Añade que eso implica un gran compromiso y un conflicto de intereses, “y de ahí su política exterior incoherente”.
Atribuye a esta situación la política inconsistente y recuerda que EEUU tiene ya una deuda exterior que sobrepasa los 34 trillones de dólares. “China es de los que tiene una gran parte de esa deuda como acreedor. Se toma dinero prestado para armar a Ucrania, pero es el dinero del aliado de Rusia”.
Ayuda militar
En agosto de 2023, EEUU anunció la aprobación de ayuda militar a Taiwán. El Departamento de Estado informó al Congreso de un paquete de 80 millones de dólares, el cual se enmarca dentro de la llamada Financiación Militar Extranjera.

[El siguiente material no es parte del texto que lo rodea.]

lemma vfold_points_getD (user : String) (visitors : List String)
    (g : PySem.Dict String (PySem.Set String)) (p : PySem.Dict String Int)
    (hnd : ∀ y, (g.getD y PySem.Set.empty).Nodup) (x : String) (hx : x ≠ user) :
    ((visitors.foldl (aVisitStep user) (g, p)).2).getD x 0 =
      p.getD x 0 + visitors.count x
        + 10 * (visitors.countP (fun v => decide (x ∈ g.getD v PySem.Set.empty))) := by
  induction visitors generalizing g p with
  | nil => simp
  | cons v rest ih =>
      rw [List.foldl_cons]
      have hstep : aVisitStep user (g, p) v =
          ((aVisitStep user (g, p) v).1, (aVisitStep user (g, p) v).2) := rfl
      rw [hstep, ih _ _ (fun y => by rw [vstep_graph_getD]; exact hnd y)]
      rw [vstep_points_getD user (g, p) v x hx]
      have hcongr : (rest.countP fun w => decide (x ∈ ((aVisitStep user (g, p) v).1).getD w PySem.Set.empty))
          = rest.countP fun w => decide (x ∈ g.getD w PySem.Set.empty) := by
        apply List.countP_congr
        intro w _
        rw [vstep_graph_getD]
      rw [hcongr]
      have hcnt : ((g.getD v PySem.Set.empty).count x : Int)
          = if x ∈ g.getD v PySem.Set.empty then 1 else 0 := by
        by_cases hm : x ∈ g.getD v PySem.Set.empty
        · rw [List.count_eq_one_of_mem (hnd v) hm, if_pos hm]; simp
        · rw [List.count_eq_zero_of_not_mem hm, if_neg hm]; simp
      rw [hcnt, List.count_cons, List.countP_cons]
      have e1 : (if (v == x) = true then (1:Nat) else 0) = (if x = v then 1 else 0) := by
        by_cases hxv : x = v
        · rw [if_pos (by simp [hxv]), if_pos hxv]
        · rw [if_neg (by simp; exact fun hh => hxv hh.symm), if_neg hxv]
      have e2 : (if (decide (x ∈ g.getD v PySem.Set.empty)) = true then (1:Nat) else 0)
          = (if x ∈ g.getD v PySem.Set.empty then 1 else 0) := by
        by_cases hm : x ∈ g.getD v PySem.Set.empty
        · rw [if_pos (decide_eq_true hm), if_pos hm]
        · rw [if_neg (by rw [decide_eq_false hm]; exact Bool.false_ne_true), if_neg hm]
      rw [e1, e2]
      split_ifs <;> push_cast <;> ring
lemma inner_contains_mono (user y : String) (l : List String) (d : PySem.Dict String Int)
    (h : d.contains y = true) :
    (l.foldl (fun pts t => if t ≠ user then pts.modify t 0 (· + 10) else pts) d).contains y = true := by
  induction l generalizing d with
  | nil => exact h
  | cons t rest ih =>
      rw [List.foldl_cons]
      apply ih
      by_cases ht : t ≠ user
      · rw [if_pos ht, PySem.Dict.contains_modify, h, Bool.or_true]
      · rw [if_neg ht]; exact h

También en 2023, Taiwán y EEUU firmaron un acuerdo comercial para afianzar las relaciones económicas. El pasado 13 de febrero, Estados Unidos aprobó un paquete de ayuda para Ucrania, Israel y Taiwán.
En el proyecto de ley se asignaron USD 60.000 millones en financiación para Ucrania, USD 14.000 millones para respaldar las operaciones militares de Israel y Estados Unidos en la región, así como más de USD 8.000 millones para apoyar a los socios estadounidenses en la región del Indo Pacífico, entre ellos Taiwán.